### Customized schema Evolution feature in plain spark which should work in GCP unlike databricks (cloudFiles)


In [0]:

from pyspark.sql import SparkSession
from pyspark.sql.functions import col, lit, to_json, struct
from pyspark.sql.types import StructType

# Initialize Spark Session
spark = SparkSession.builder \
    .appName("SchemaEvolutionGCS") \
    .getOrCreate()

# GCS path
gcs_path = "gs://your-bucket/path/*.csv"  # or *.json

# Expected schema (start with known columns)
expected_schema = StructType([])  # Empty means infer first batch

# Function to rescue unexpected fields
def rescue_unexpected_fields(df, expected_cols):
    actual_cols = set(df.columns)
    extra_cols = actual_cols - expected_cols
    if extra_cols:
        df = df.withColumn("_rescued_data", to_json(struct(*[col(c) for c in extra_cols])))
        df = df.drop(*extra_cols)
    return df

# Read files and infer schema dynamically
df = spark.read.option("header", "true").csv(gcs_path)  # For JSON use .json(gcs_path)

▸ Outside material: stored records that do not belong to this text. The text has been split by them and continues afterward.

lemma solveB_succ (target num : Int) (f : Nat) :
    solveB target num (f + 1)
      = if digitSum num ≤ target then num
        else solveB target (PySem.Int.floordiv num 10 + 1) f * 10 := rfl

lemma ceilF_succ (target m : Int) (f : Nat) :
    ceilF target m (f + 1)
      = if digitSum m ≤ target then m else 10 * ceilF target ((m - 1) / 10 + 1) f := rfl

lemma fdiv_pos (a b : Int) (hb : 0 < b) : a.fdiv b = a / b := by
  rw [Int.fdiv_eq_ediv]; simp [hb.le]

lemma cand_ge (n M : Int) (hn : 1 ≤ n) (hM : 0 < M) :
    M ≤ ((n - 1) / M + 1) * M := by
  have : 0 ≤ (n - 1) / M := Int.ediv_nonneg (by omega) hM.le
  nlinarith

lemma cand_of_le (n M : Int) (hn : 1 ≤ n) (hM : 0 < M) (h : n ≤ M) :
    ((n - 1) / M + 1) * M = M := by
  rw [Int.ediv_eq_zero_of_lt (by omega) (by omega)]; ring

lemma csplit (n M : Int) (hM : 0 < M) : (n - 1) / (10 * M) = ((n - 1) / M) / 10 := by
  rw [mul_comm, ← Int.ediv_ediv_of_nonneg hM.le]

-- if 10M divides the candidate at level M, the candidate at level 10M is the same value
lemma cand_align (n M : Int) (hn : 1 ≤ n) (hM : 0 < M)
    (hdvd : 10 * M ∣ ((n - 1) / M + 1) * M) :
    ((n - 1) / (10 * M) + 1) * (10 * M) = ((n - 1) / M + 1) * M := by
  have h10 : (10 : Int) ∣ ((n - 1) / M + 1) := by
    rcases hdvd with ⟨c, hc⟩
    exact ⟨c, mul_right_cancel₀ hM.ne' (by linarith [hc])⟩
  rcases h10 with ⟨b, hb⟩
  have h1 : ((n - 1) / M) / 10 = b - 1 := by omega
  rw [csplit _ _ hM, h1, show (n - 1) / M = 10 * b - 1 by omega]; ring

-- if 10M does not divide the candidate c at level M, rounding c up to the next multiple of
-- 10M (strictly) gives exactly the candidate at level 10M
lemma cand_step (n M : Int) (hn : 1 ≤ n) (hM : 0 < M)
    (hdvd : ¬ 10 * M ∣ ((n - 1) / M + 1) * M) :
    ((((n - 1) / M + 1) * M) / (10 * M) + 1) * (10 * M)
      = ((n - 1) / (10 * M) + 1) * (10 * M) := by
  have h10 : ¬ (10 : Int) ∣ ((n - 1) / M + 1) := by
    intro ⟨b, hb⟩
    exact hdvd ⟨b, by rw [hb]; ring⟩
  have hc : (((n - 1) / M + 1) * M) / (10 * M) = ((n - 1) / M + 1) / 10 := by
    rw [mul_comm 10 M, mul_comm _ M, Int.mul_ediv_mul_of_pos _ _ hM]
  rw [hc, csplit _ _ hM, show ((n - 1) / M + 1) / 10 = ((n - 1) / M) / 10 by omega]

-- ------- digit sums via Nat.toDigits -------

lemma toDigitsCore_acc (f : Nat) : ∀ (n : Nat) (acc : List Char),
    Nat.toDigitsCore 10 f n acc = Nat.toDigitsCore 10 f n [] ++ acc := by
  induction f with
  | zero => intro n acc; simp [Nat.toDigitsCore]
  | succ f ih =>
    intro n acc
    simp only [Nat.toDigitsCore]
    by_cases h : n / 10 = 0
    · simp [h]
    · simp only [h, if_false]
      rw [ih (n/10) (Nat.digitChar (n % 10) :: acc), ih (n/10) [Nat.digitChar (n % 10)]]
      simp

lemma toDigitsCore_fuel (f : Nat) : ∀ (f' n : Nat), n < f → n < f' →
    Nat.toDigitsCore 10 f n [] = Nat.toDigitsCore 10 f' n [] := by
  induction f with
  | zero => intro f' n h; omega
  | succ f ih =>
    intro f' n h h'
    cases f' with
    | zero => omega
    | succ f' =>
      simp only [Nat.toDigitsCore]
      by_cases h0 : n / 10 = 0
      · simp [h0]
      · simp only [h0, if_false]
        have hn10 : n / 10 < n := Nat.div_lt_self (by omega) (by omega)
        rw [toDigitsCore_acc, toDigitsCore_acc f', ih f' (n/10) (by omega) (by omega)]

lemma toDigits_unfold (n : Nat) (h : 10 ≤ n) :
    Nat.toDigits 10 n = Nat.toDigits 10 (n / 10) ++ [Nat.digitChar (n % 10)] := by
  have h0 : n / 10 ≠ 0 := by omega
  show Nat.toDigitsCore 10 (n+1) n [] = _
  simp only [Nat.toDigitsCore, h0, if_false]
  rw [toDigitsCore_acc, toDigitsCore_fuel n (n/10 + 1) (n/10) (by omega) (by omega)]
  rfl

lemma digitChar_toNat (r : Nat) (h : r < 10) : (Nat.digitChar r).toNat = r + 48 := by
  interval_cases r <;> decide

lemma digitSum_ofNat (a : Nat) :
    digitSum (a : Int) = ((Nat.toDigits 10 a).map (fun c => (c.toNat : Int) - 48)).sum := by
  rw [digitSum, PySem.Int.toList_toStr, PySem.Int.toChars]
  rw [if_neg (by simp), Int.toNat_natCast]

-- ds(m) = ds(m/10) + m%10 for m ≥ 1 — the master digit-sum lemma
lemma dsplit (m : Int) (h : 1 ≤ m) : digitSum m = digitSum (m / 10) + m % 10 := by
  obtain ⟨a, rfl⟩ : ∃ a : Nat, m = (a : Int) := ⟨m.toNat, (Int.toNat_of_nonneg (by omega)).symm⟩
  have ha : 1 ≤ a := by exact_mod_cast h
  have hdiv : ((a : Int) / 10) = ((a / 10 : Nat) : Int) := by omega
  have hmod : ((a : Int) % 10) = ((a % 10 : Nat) : Int) := by omega
  rw [hdiv, hmod, digitSum_ofNat, digitSum_ofNat]
  by_cases h9 : a < 10
  · interval_cases a <;> decide
  · push_neg at h9
    rw [toDigits_unfold a h9, List.map_append, List.sum_append]
    have hr : ((Nat.digitChar (a % 10)).toNat : Int) - 48 = ((a % 10 : Nat) : Int) := by
      rw [digitChar_toNat (a % 10) (Nat.mod_lt _ (by norm_num))]; push_cast; ring
    simp [hr]

lemma digitSum_zero : digitSum 0 = 0 := by decide

lemma digitSum_one : digitSum 1 = 1 := by decide

lemma ds_mul10 (u : Int) (h : 1 ≤ u) : digitSum (10 * u) = digitSum u := by
  have h1 := dsplit (10 * u) (by omega)
  have h2 : 10 * u / 10 = u := by omega
  have h3 : 10 * u % 10 = 0 := by omega
  rw [h2, h3] at h1; omega

lemma ds_pow_mul (k : Nat) (u : Int) (h : 1 ≤ u) : digitSum (10 ^ k * u) = digitSum u := by
  induction k with
  | zero => simp
  | succ k ih =>
    have hku : 1 ≤ 10 ^ k * u := by
      have : (1:Int) ≤ 10 ^ k := one_le_pow₀ (by norm_num)
      nlinarith
    rw [show (10:Int) ^ (k+1) * u = 10 * (10 ^ k * u) by ring, ds_mul10 _ hku, ih]

lemma ds_succ (t : Int) (h0 : 1 ≤ t) (h : t % 10 ≤ 8) : digitSum (t + 1) = digitSum t + 1 := by
  have h1 := dsplit (t + 1) (by omega)
  have h2 := dsplit t h0
  have h3 : (t + 1) / 10 = t / 10 := by omega
  have h4 : (t + 1) % 10 = t % 10 + 1 := by omega
  rw [h3, h4] at h1; omega

-- ------- the carry helper on a candidate (A-side) -------

lemma fmod_zero_iff (a b : Int) : a.fmod b = 0 ↔ b ∣ a :=
  ⟨Int.dvd_of_fmod_eq_zero, Int.fmod_eq_zero_of_dvd⟩

lemma carryGo_climb (cur : Int) (k : Nat) (hk : (10 : Int) ^ k ∣ cur)
    (hnd : ¬ (10 : Int) ^ (k + 1) ∣ cur) :
    ∀ (f j : Nat), j ≤ k → k + 1 - j ≤ f →
      carryGo cur ((10 : Int) ^ (j + 1)) f
        = (cur / (10 : Int) ^ (k + 1) + 1) * (10 : Int) ^ (k + 1) := by
  intro f
  induction f with
  | zero => intro j hj hf; omega
  | succ f ih =>
    intro j hj hf
    have hbpos : (0:Int) < 10 ^ (j+1) := by positivity
    simp only [carryGo, PySem.Int.divmod?, if_neg hbpos.ne']
    by_cases hcase : j = k
    · subst hcase
      rw [if_neg (fun h => hnd ((fmod_zero_iff _ _).mp h)), fdiv_pos _ _ hbpos]
    · have hdvd : (10:Int) ^ (j+1) ∣ cur :=
        dvd_trans (pow_dvd_pow 10 (by omega)) hk
      rw [if_pos ((fmod_zero_iff _ _).mpr hdvd),
        show (10:Int)^(j+1) * 10 = 10 ^ (j+1+1) from by ring]
      exact ih (j+1) (by omega) (by omega)

lemma carryA_spec (cur : Int) (k : Nat) (hpos : (10 : Int) ^ k ≤ cur)
    (hk : (10 : Int) ^ k ∣ cur) (hnd : ¬ (10 : Int) ^ (k + 1) ∣ cur) :
    carryA cur = (cur / (10 : Int) ^ (k + 1) + 1) * (10 : Int) ^ (k + 1) := by
  have hkk : (k : ℕ) < 10 ^ k := Nat.lt_pow_self (by norm_num)
  have hcurk : (k : Int) ≤ cur := le_trans (by exact_mod_cast hkk.le) hpos
  have hfuel : k + 1 - 0 ≤ cur.toNat + 1 := by omega
  have := carryGo_climb cur k hk hnd (cur.toNat + 1) 0 (by omega) hfuel
  rw [carryA, show (10:Int) = 10 ^ (0+1) from by norm_num]
  exact this

-- ------- the simulation of A's loop by the ceil-chain search -------

lemma loopA_succ (n target cur : Int) (f : Nat) :
    loopA n target cur (f + 1)
      = if digitSum cur ≤ target then cur - n else loopA n target (carryA cur) f := rfl

lemma digitSum_pow10 (k : Nat) : digitSum ((10 : Int) ^ k) = 1 := by
  rw [show (10:Int) ^ k = 10 ^ k * 1 by ring, ds_pow_mul k 1 le_rfl, digitSum_one]

lemma candB_dvd (n : Int) (k : Nat) (hn : 1 ≤ n) : (10 : Int) ^ k ∣ candB n k :=
  ⟨(n - 1) / 10 ^ k + 1, mul_comm _ _⟩

lemma candB_ge (n : Int) (k : Nat) (hn : 1 ≤ n) : (10 : Int) ^ k ≤ candB n k :=
  cand_ge n _ hn (by positivity)

lemma candB_align (n : Int) (k : Nat) (hn : 1 ≤ n)
    (hdvd : (10 : Int) ^ (k + 1) ∣ candB n k) : candB n (k + 1) = candB n k := by
  have hM : (0 : Int) < 10 ^ k := by positivity
  have hp : (10 : Int) ^ (k + 1) = 10 * 10 ^ k := by ring
  show ((n - 1) / 10 ^ (k+1) + 1) * 10 ^ (k+1) = candB n k
  rw [hp]
  exact cand_align n _ hn hM (by rw [← hp]; exact hdvd)

lemma candB_carry (n : Int) (k : Nat) (hn : 1 ≤ n)
    (hdvd : ¬ (10 : Int) ^ (k + 1) ∣ candB n k) : carryA (candB n k) = candB n (k + 1) := by
  have hM : (0 : Int) < 10 ^ k := by positivity
  have hp : (10 : Int) ^ (k + 1) = 10 * 10 ^ k := by ring
  rw [carryA_spec (candB n k) k (candB_ge n k hn) (candB_dvd n k hn) hdvd]
  show (candB n k / 10 ^ (k+1) + 1) * 10 ^ (k+1) = ((n - 1) / 10 ^ (k+1) + 1) * 10 ^ (k+1)
  rw [hp]
  exact cand_step n _ hn hM (by rw [← hp]; exact hdvd)

lemma candB_of_le (n : Int) (k : Nat) (hn : 1 ≤ n) (h : n ≤ (10 : Int) ^ k) :
    candB n k = (10 : Int) ^ k :=
  cand_of_le n _ hn (by positivity) h

-- A's fueled loop agrees with the ceil-chain search; `cur` is either the current candidate or,
-- during the chain's null steps through levels dividing the candidate, the carry A has jumped to
lemma sim (n target : Int) (hn : 1 ≤ n) (ht : 1 ≤ target) :
    ∀ (fb : Nat), ∀ (fa k : Nat) (cur : Int), fb + 1 ≤ fa →
      n ≤ (10 : Int) ^ (k + fb) →
      (cur = candB n k ∨
        (¬ digitSum (candB n k) ≤ target ∧ cur = carryA (candB n k))) →
      loopA n target cur fa = ceilGo n target k (fb + 1) := by
  intro fb
  induction fb with
  | zero =>
    intro fa k cur hfa hle hinv
    obtain ⟨fa', rfl⟩ : ∃ fa', fa = fa' + 1 := ⟨fa - 1, by omega⟩
    have hc : candB n k = 10 ^ k := candB_of_le n k hn (by simpa using hle)
    have hP : digitSum (candB n k) ≤ target := by rw [hc, digitSum_pow10]; exact ht
    rcases hinv with rfl | ⟨hnP, _⟩
    · rw [loopA_succ, ceilGo_succ, if_pos hP, if_pos hP]
    · exact absurd hP hnP
  | succ fb ih =>
    intro fa k cur hfa hle hinv
    have hle' : n ≤ (10 : Int) ^ (k + 1 + fb) := by
      rw [show k + 1 + fb = k + (fb + 1) from by omega]; exact hle
    rcases hinv with rfl | ⟨hnP, rfl⟩
    · obtain ⟨fa', rfl⟩ : ∃ fa', fa = fa' + 1 := ⟨fa - 1, by omega⟩
      rw [loopA_succ, ceilGo_succ]
      by_cases hP : digitSum (candB n k) ≤ target
      · rw [if_pos hP, if_pos hP]
      · rw [if_neg hP, if_neg hP]
        refine ih fa' (k + 1) (carryA (candB n k)) (by omega) hle' ?_
        by_cases hdvd : (10 : Int) ^ (k + 1) ∣ candB n k
        · exact Or.inr ⟨by rw [candB_align n k hn hdvd]; exact hP,
            by rw [candB_align n k hn hdvd]⟩
        · exact Or.inl (candB_carry n k hn hdvd)
    · rw [ceilGo_succ, if_neg hnP]
      refine ih fa (k + 1) (carryA (candB n k)) (by omega) hle' ?_
      by_cases hdvd : (10 : Int) ^ (k + 1) ∣ candB n k
      · exact Or.inr ⟨by rw [candB_align n k hn hdvd]; exact hnP,
          by rw [candB_align n k hn hdvd]⟩
      · exact Or.inl (candB_carry n k hn hdvd)

-- ------- ceil chain as a prefix recursion -------

lemma ceilGo_eq_ceilF (n target : Int) (hn : 1 ≤ n) (ht : 1 ≤ target) :
    ∀ (f : Nat) (k : Nat), (n - 1) / 10 ^ k + 1 ≤ (f : Int) →
      ceilGo n target k f = 10 ^ k * ceilF target ((n - 1) / 10 ^ k + 1) f - n := by
  intro f
  induction f with
  | zero =>
    intro k hf
    have : (0:Int) ≤ (n - 1) / 10 ^ k := Int.ediv_nonneg (by omega) (by positivity)
    exact absurd hf (by push_cast; omega)
  | succ f ih =>
    intro k hf
    set u : Int := (n - 1) / 10 ^ k + 1 with hu
    have hu1 : 1 ≤ u := by
      have : (0:Int) ≤ (n - 1) / 10 ^ k := Int.ediv_nonneg (by omega) (by positivity)
      omega
    have hcand : candB n k = 10 ^ k * u := by rw [candB]; ring
    have hds : digitSum (candB n k) = digitSum u := by rw [hcand, ds_pow_mul k u hu1]
    rw [ceilGo_succ, ceilF_succ, hds]
    by_cases hP : digitSum u ≤ target
    · rw [if_pos hP, if_pos hP, hcand]
    · rw [if_neg hP, if_neg hP]
      have hu2 : 2 ≤ u := by
        rcases eq_or_lt_of_le hu1 with h1 | h1
        · exact absurd (by rw [← h1, digitSum_one]; exact ht) hP
        · omega
      have harg : (n - 1) / 10 ^ (k + 1) + 1 = (u - 1) / 10 + 1 := by
        have : (n - 1) / 10 ^ (k + 1) = ((n - 1) / 10 ^ k) / 10 := by
          rw [show (10:Int) ^ (k+1) = 10 * 10 ^ k by ring, csplit _ _ (by positivity)]
        omega
      have hfuel : (n - 1) / 10 ^ (k + 1) + 1 ≤ (f : Int) := by
        rw [harg]
        have : (u - 1) / 10 ≤ u - 2 := by omega
        push_cast at hf ⊢; omega
      rw [ih (k + 1) hfuel, harg]
      ring
  
-- ------- fuel independence and the shift lemma for B's recursion -------

lemma floordiv_cast_ten (m : Nat) : PySem.Int.floordiv (m : Int) 10 = ((m / 10 : Nat) : Int) := by
  have : PySem.Int.floordiv (m : Int) 10 = (m : Int).fdiv 10 := rfl
  rw [this, fdiv_pos _ _ (by norm_num)]
  omega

# If expected schema is empty, initialize it
if len(expected_schema.fields) == 0:
    expected_schema = df.schema

# Align columns: add missing columns with nulls
expected_cols = set(expected_schema.fieldNames())
actual_cols = set(df.columns)

missing_cols = expected_cols - actual_cols
for col_name in missing_cols:
    df = df.withColumn(col_name, lit(None))

# Rescue unexpected fields
df = rescue_unexpected_fields(df, expected_cols)

# Reorder columns to match expected schema
df = df.select(*expected_schema.fieldNames(), "_rescued_data")

# Write cleaned data back to GCS or Delta
df.write.mode("overwrite").parquet("gs://your-bucket/cleaned-data/")